The agent documents its own legal analysis workflow as a memory, enabling self-improvement.

# Agent documents its legal analysis workflow
agent_workflow = client.memory.add(
    content="""
    Legal Contract Analysis Workflow:
    
    1. CONTRACT IDENTIFICATION
       - Extract contract title, type, and parties
       - Identify effective and expiration dates
       - Determine jurisdiction and governing law
    
    2. PARTY ANALYSIS
       - Identify all parties and their roles
       - Extract contact information and legal addresses
       - Determine signing authority
    
    3. FINANCIAL TERMS
       - Extract contract value and payment terms
       - Identify payment schedule and milestones
       - Note any penalties or late fees
    
    4. OBLIGATIONS AND RESPONSIBILITIES
       - List each party's obligations
       - Extract deadlines and milestones
       - Identify deliverables
    
    5. TERMINATION AND LIABILITY
       - Extract termination conditions
       - Identify liability limitations
       - Note dispute resolution mechanisms
    
    6. RED FLAGS
       - Unusual or non-standard clauses
       - Missing standard protections
       - Ambiguous language requiring clarification
    
    Success Rate: 92% accurate extraction
    Common Issues: Date format variations, multi-party contracts
    """,
    metadata={
        "role": "assistant",  # This is an agent memory
        "category": "learning",
        "workflow_type": "legal_analysis",
        "topics": ["contracts", "legal", "document_analysis"],
        "success_rate": 0.92
    },
    graph_generation={
        "mode": "auto",
        "auto": {"simple_schema_mode": True}
    }
)

print("✓ Agent workflow documented")

Step 4: Query with Natural Language

Search for contract information using natural language.
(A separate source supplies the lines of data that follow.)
-- pv_equiv track=rewrite | github.com/xuwd11/Coursera-Bioinformatics | 63_01_PartialSuffixArray_Naive.py | updateClasses
-- ===== SOURCE A (Python) =====
-- def updateClasses(newOrder, _class, L):
--     n = len(newOrder)
--     newClass = [0] * n
--     newClass[newOrder[0]] = 0
--     for i in range(1, n):
--         curr = newOrder[i]
--         prev = newOrder[i-1]
--         mid = curr + L
--         midPrev = (prev + L) % n
--         if _class[curr] != _class[prev] or _class[mid] != _class[midPrev]:
--             newClass[curr] = newClass[prev] + 1
--         else:
--             newClass[curr] = newClass[prev]
--     return newClass
-- ===== SOURCE B (Python) =====
-- def updateClasses(newOrder, _class, L):
--     n = len(newOrder)
--     # pass 1: 0/1 flags for ranks 1..n-1 (same comparisons, short-circuit preserved)
--     flags = [1 if _class[newOrder[i]] != _class[newOrder[i - 1]]
--                   or _class[newOrder[i] + L] != _class[(newOrder[i - 1] + L) % n]
--              else 0
--              for i in range(1, n)]
--     # pass 2: prefix-sum the flags into labels by rank
--     labels = [0]
--     for f in flags:
--         labels.append(labels[-1] + f)
--     # pass 3: scatter labels to their suffix positions
--     newClass = [0] * n
--     for pos, lab in zip(newOrder, labels):
--         newClass[pos] = lab
--     return newClass
-- ===== Notes on version B (the rewrite author's own statement) =====
-- stated objective: simpler
-- what changed: A's single stateful loop, which reads each previous label back out of the output array it is writing, is replaced by three independent passes: a 0/1 flag list over adjacent ranks, a prefix sum of the flags giving the label per rank, and a scatter of the labels to their suffix positions.
import Mathlib
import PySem

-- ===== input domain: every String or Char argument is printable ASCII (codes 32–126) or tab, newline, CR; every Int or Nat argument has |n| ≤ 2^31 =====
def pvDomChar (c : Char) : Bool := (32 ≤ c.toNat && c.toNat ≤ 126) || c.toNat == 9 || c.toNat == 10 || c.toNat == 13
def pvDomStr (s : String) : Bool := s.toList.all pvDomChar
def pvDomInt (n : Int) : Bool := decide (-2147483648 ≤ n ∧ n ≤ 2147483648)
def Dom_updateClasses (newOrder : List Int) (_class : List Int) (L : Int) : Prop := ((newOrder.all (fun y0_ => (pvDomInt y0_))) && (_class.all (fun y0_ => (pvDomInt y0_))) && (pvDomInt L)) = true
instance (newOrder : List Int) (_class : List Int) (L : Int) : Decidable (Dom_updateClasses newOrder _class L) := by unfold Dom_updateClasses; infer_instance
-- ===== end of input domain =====

-- B replaces A's single stateful loop (which reads each previous label back out of the
-- output array) by three independent passes — flag list, prefix sum, scatter; objective: simpler decomposition.

-- ===== PORT A =====
def updateClasses (newOrder : List Int) (_class : List Int) (L : Int) : List Int :=
  let n := newOrder.length
  let newClass := List.replicate n (0 : Int)
  let newClass := PySem.List.pySetD newClass (PySem.List.pyGetD newOrder 0 0) 0
  (PySem.List.pyRange 1 (n : Int) 1).foldl (fun nc i =>
    let curr := PySem.List.pyGetD newOrder i 0
    let prev := PySem.List.pyGetD newOrder (i - 1) 0
    let mid := curr + L
    let midPrev := PySem.Int.mod (prev + L) (n : Int)
    if PySem.List.pyGetD _class curr 0 ≠ PySem.List.pyGetD _class prev 0 ∨
       PySem.List.pyGetD _class mid 0 ≠ PySem.List.pyGetD _class midPrev 0 then
      PySem.List.pySetD nc curr (PySem.List.pyGetD nc prev 0 + 1)
    else
      PySem.List.pySetD nc curr (PySem.List.pyGetD nc prev 0)) newClass

-- ===== PORT B =====
def updateClasses_alt (newOrder : List Int) (_class : List Int) (L : Int) : List Int :=
  let n := newOrder.length
  let flags := (PySem.List.pyRange 1 (n : Int) 1).map (fun i =>
    if PySem.List.pyGetD _class (PySem.List.pyGetD newOrder i 0) 0 ≠
         PySem.List.pyGetD _class (PySem.List.pyGetD newOrder (i - 1) 0) 0 ∨
       PySem.List.pyGetD _class (PySem.List.pyGetD newOrder i 0 + L) 0 ≠
         PySem.List.pyGetD _class (PySem.Int.mod (PySem.List.pyGetD newOrder (i - 1) 0 + L) (n : Int)) 0
    then (1 : Int) else 0)
  let labels := flags.foldl (fun acc f => acc ++ [PySem.List.pyGetD acc (-1) 0 + f]) [(0 : Int)]
  (newOrder.zip labels).foldl (fun nc pl => PySem.List.pySetD nc pl.1 pl.2) (List.replicate n (0 : Int))

-- ===== PRECONDITION & SPEC =====
-- Pre_ = exactly the inputs on which Python A returns: newOrder nonempty, and every index
-- A actually evaluates (Python's negative-index rule; by or-short-circuit _class[mid] and
-- _class[midPrev] are only read when _class[curr] == _class[prev]) is in range.
def Pre_updateClasses (newOrder : List Int) (_class : List Int) (L : Int) : Prop :=
  newOrder ≠ [] ∧
  PySem.Raise.InRange newOrder.length (newOrder.getD 0 0) ∧
  ∀ i : Nat, i < newOrder.length → 1 ≤ i →
    PySem.Raise.InRange _class.length (newOrder.getD i 0) ∧
    PySem.Raise.InRange _class.length (newOrder.getD (i - 1) 0) ∧
    PySem.Raise.InRange newOrder.length (newOrder.getD i 0) ∧
    (PySem.List.pyGetD _class (newOrder.getD i 0) 0 = PySem.List.pyGetD _class (newOrder.getD (i - 1) 0) 0 →
      PySem.Raise.InRange _class.length (newOrder.getD i 0 + L) ∧
      PySem.Raise.InRange _class.length (PySem.Int.mod (newOrder.getD (i - 1) 0 + L) (newOrder.length : Int)))
instance (newOrder : List Int) (_class : List Int) (L : Int) : Decidable (Pre_updateClasses newOrder _class L) := by
  unfold Pre_updateClasses; infer_instance

def pvWitness_updateClasses : List Int × List Int × Int := ([2, 0, 1], [1, 0, 0, 1, 0, 0], 1)

def Spec_updateClasses (newOrder : List Int) (_class : List Int) (L : Int) (out : List Int) : Prop := out = updateClasses_alt newOrder _class L
instance (newOrder : List Int) (_class : List Int) (L : Int) (out : List Int) : Decidable (Spec_updateClasses newOrder _class L out) := by unfold Spec_updateClasses; infer_instance

-- ===== CLAIM (what is proved, stated in full; the proofs are below) =====
def Claim_equal_updateClasses : Prop := ∀ (newOrder : List Int) (_class : List Int) (L : Int), Dom_updateClasses newOrder _class L → Pre_updateClasses newOrder _class L → Spec_updateClasses newOrder _class L (updateClasses newOrder _class L)

-- ===== LEMMAS AND PROOFS =====

-- the 0/1 flag of rank i (the shared branch condition of both ports)
def pvFlag (no c : List Int) (L : Int) (i : Int) : Int :=
  if PySem.List.pyGetD c (PySem.List.pyGetD no i 0) 0 ≠
       PySem.List.pyGetD c (PySem.List.pyGetD no (i - 1) 0) 0 ∨
     PySem.List.pyGetD c (PySem.List.pyGetD no i 0 + L) 0 ≠
       PySem.List.pyGetD c (PySem.Int.mod (PySem.List.pyGetD no (i - 1) 0 + L) (no.length : Int)) 0
  then (1 : Int) else 0

-- A's loop body as a named function
def pvStepA (no c : List Int) (L : Int) (nc : List Int) (i : Int) : List Int :=
  let curr := PySem.List.pyGetD no i 0
  let prev := PySem.List.pyGetD no (i - 1) 0
  let mid := curr + L
  let midPrev := PySem.Int.mod (prev + L) (no.length : Int)
  if PySem.List.pyGetD c curr 0 ≠ PySem.List.pyGetD c prev 0 ∨
     PySem.List.pyGetD c mid 0 ≠ PySem.List.pyGetD c midPrev 0 then
    PySem.List.pySetD nc curr (PySem.List.pyGetD nc prev 0 + 1)
  else
    PySem.List.pySetD nc curr (PySem.List.pyGetD nc prev 0)

theorem pvStepA_eq (no c : List Int) (L : Int) (nc : List Int) (i : Int) :
    pvStepA no c L nc i
      = PySem.List.pySetD nc (PySem.List.pyGetD no i 0)
          (PySem.List.pyGetD nc (PySem.List.pyGetD no (i - 1) 0) 0 + pvFlag no c L i) := by
  unfold pvStepA pvFlag
  dsimp only
  split_ifs with h
  · rfl
  · simp

-- prefix-sum scan characterising B's `labels` loop
def pvScan (a : Int) : List Int → List Int
  | [] => []
  | f :: fs => (a + f) :: pvScan (a + f) fs

def pvFlags (no c : List Int) (L : Int) : List Int :=
  (PySem.List.pyRange 1 (no.length : Int) 1).map (pvFlag no c L)

def pvLabels (no c : List Int) (L : Int) : List Int := 0 :: pvScan 0 (pvFlags no c L)

-- A's list state just before its loop
def pvInit (no : List Int) : List Int :=
  PySem.List.pySetD (List.replicate no.length (0 : Int)) (PySem.List.pyGetD no 0 0) 0

theorem pvScan_length (a : Int) (fs : List Int) : (pvScan a fs).length = fs.length := by
  induction fs generalizing a with
  | nil => rfl
  | cons f fs ih => simp [pvScan, ih]

theorem pvFlags_length (no c : List Int) (L : Int) (h : no ≠ []) :
    (pvFlags no c L).length = no.length - 1 := by
  have : no.length ≥ 1 := List.length_pos_iff.mpr h
  simp [pvFlags, PySem.List.length_pyRange_one]

theorem pvLabels_length (no c : List Int) (L : Int) (h : no ≠ []) :
    (pvLabels no c L).length = no.length := by
  have h1 : no.length ≥ 1 := List.length_pos_iff.mpr h
  simp only [pvLabels, List.length_cons, pvScan_length, pvFlags_length no c L h]
  omega

theorem sum_take_succ (l : List Int) (j : Nat) (h : j < l.length) :
    (l.take (j + 1)).sum = (l.take j).sum + l.getD j 0 := by
  rw [List.getD_eq_getElem l 0 h]
  exact List.sum_take_succ l j h

theorem pvScan_getD (fs : List Int) : ∀ (a : Int) (j : Nat), j < fs.length →
    (pvScan a fs).getD j 0 = a + (fs.take (j + 1)).sum := by
  induction fs with
  | nil => intro a j h; simp at h
  | cons f fs ih =>
    intro a j h
    cases j with
    | zero => simp [pvScan]
    | succ j =>
      simp only [pvScan, List.getD_cons_succ, List.take_succ_cons, List.sum_cons]
      rw [ih (a + f) j (by simpa using h)]
      ring

theorem pvFlags_getD (no c : List Int) (L : Int) (j : Nat) (h : j + 1 < no.length) :
    (pvFlags no c L).getD j 0 = pvFlag no c L ((j : Int) + 1) := by
  have hlen : (pvFlags no c L).length = no.length - 1 :=
    pvFlags_length no c L (by intro hh; subst hh; simp at h)
  have hj : j < (pvFlags no c L).length := by omega
  rw [List.getD_eq_getElem _ _ hj]
  unfold pvFlags at hj ⊢
  simp only [List.getElem_map]
  congr 1
  rw [PySem.List.getElem_pyRange_one]
  omega

theorem pvLabels_getD_eq_sum (no c : List Int) (L : Int) (j : Nat) (h : j ≤ (pvFlags no c L).length) :
    (pvLabels no c L).getD j 0 = ((pvFlags no c L).take j).sum := by
  cases j with
  | zero => simp [pvLabels]
  | succ j' =>
    simp only [pvLabels, List.getD_cons_succ]
    rw [pvScan_getD _ _ _ (by omega)]
    simp

theorem pvLabels_rec (no c : List Int) (L : Int) (k : Nat) (h1 : 1 ≤ k) (hk : k < no.length) :
    (pvLabels no c L).getD k 0 = (pvLabels no c L).getD (k - 1) 0 + pvFlag no c L (k : Int) := by
  have hne : no ≠ [] := by intro hh; subst hh; simp at hk
  have hfl : (pvFlags no c L).length = no.length - 1 := pvFlags_length no c L hne
  obtain ⟨j, rfl⟩ : ∃ j, k = j + 1 := ⟨k - 1, by omega⟩
  have hj : j < (pvFlags no c L).length := by omega
  rw [pvLabels_getD_eq_sum no c L (j+1) (by omega), Nat.add_sub_cancel,
    pvLabels_getD_eq_sum no c L j (by omega), sum_take_succ _ _ hj,
    pvFlags_getD no c L j (by omega)]
  norm_num

theorem idx_some (len : Nat) (i : Int) (h : PySem.Raise.InRange len i) :
    ∃ k : Nat, PySem.List.pyIdx? len i = some k ∧ k < len := by
  simp only [PySem.Raise.InRange] at h
  simp only [PySem.List.pyIdx?]
  split_ifs with h1 h2 <;> first | exact ⟨_, rfl, by omega⟩ | omega

theorem length_setD (xs : List Int) (i v : Int) :
    (PySem.List.pySetD xs i v).length = xs.length := by
  simp only [PySem.List.pySetD, PySem.List.pySet?]
  cases PySem.List.pyIdx? xs.length i <;> simp

theorem getD_setD_self (xs : List Int) (i v : Int)
    (h : PySem.Raise.InRange xs.length i) :
    PySem.List.pyGetD (PySem.List.pySetD xs i v) i 0 = v := by
  obtain ⟨k, hk, hkl⟩ := idx_some xs.length i h
  simp only [PySem.List.pyGetD, PySem.List.pyGet?, PySem.List.pySetD, PySem.List.pySet?,
    Option.map_some, Option.getD_some, List.length_set, hk, Option.bind_some]
  simp [hkl]

theorem labels_fold (fs : List Int) : ∀ (acc : List Int) (h : acc ≠ []),
    fs.foldl (fun acc f => acc ++ [PySem.List.pyGetD acc (-1) 0 + f]) acc
      = acc ++ pvScan (acc.getLast h) fs := by
  induction fs with
  | nil => intro acc h; simp [pvScan]
  | cons f fs ih =>
    intro acc h
    have hne : acc ++ [acc.getLast h + f] ≠ [] := by simp
    have : PySem.List.pyGetD acc (-1) 0 = acc.getLast h := PySem.List.pyGetD_neg_one acc 0 h
    simp only [List.foldl_cons, this]
    rw [ih _ hne]
    simp [pvScan]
# Find contracts expiring soon
search_response = client.memory.search(
    query="What contracts are expiring in the next 90 days?",
    enable_agentic_graph=True,  # Enable graph-enhanced search
    max_memories=20,
    max_nodes=15  # Include graph entities
)

print(f"Found {len(search_response.data.memories)} relevant memories")
print(f"Found {len(search_response.data.nodes)} graph entities")

for node in search_response.data.nodes:
    if node.label == "Contract":
        print(f"\nContract: {node.properties.get('title')}")
        print(f"  Type: {node.properties.get('contract_type')}")
        print(f"  Status: {node.properties.get('status')}")
        print(f"  Expires: {node.properties.get('expiration_date')}")

# Find obligations for a specific party
obligations_response = client.memory.search(
    query="What are Acme Corp's obligations in our contracts?",
    enable_agentic_graph=True,
    max_memories=20,
    max_nodes=20
)

for node in obligations_response.data.nodes:
    if node.label == "Obligation":
        print(f"\nObligation: {node.properties.get('description')}")
        print(f"  Deadline: {node.properties.get('deadline')}")
        print(f"  Status: {node.properties.get('status')}")

Step 5: Analyze with GraphQL

Use GraphQL for structured contract analytics.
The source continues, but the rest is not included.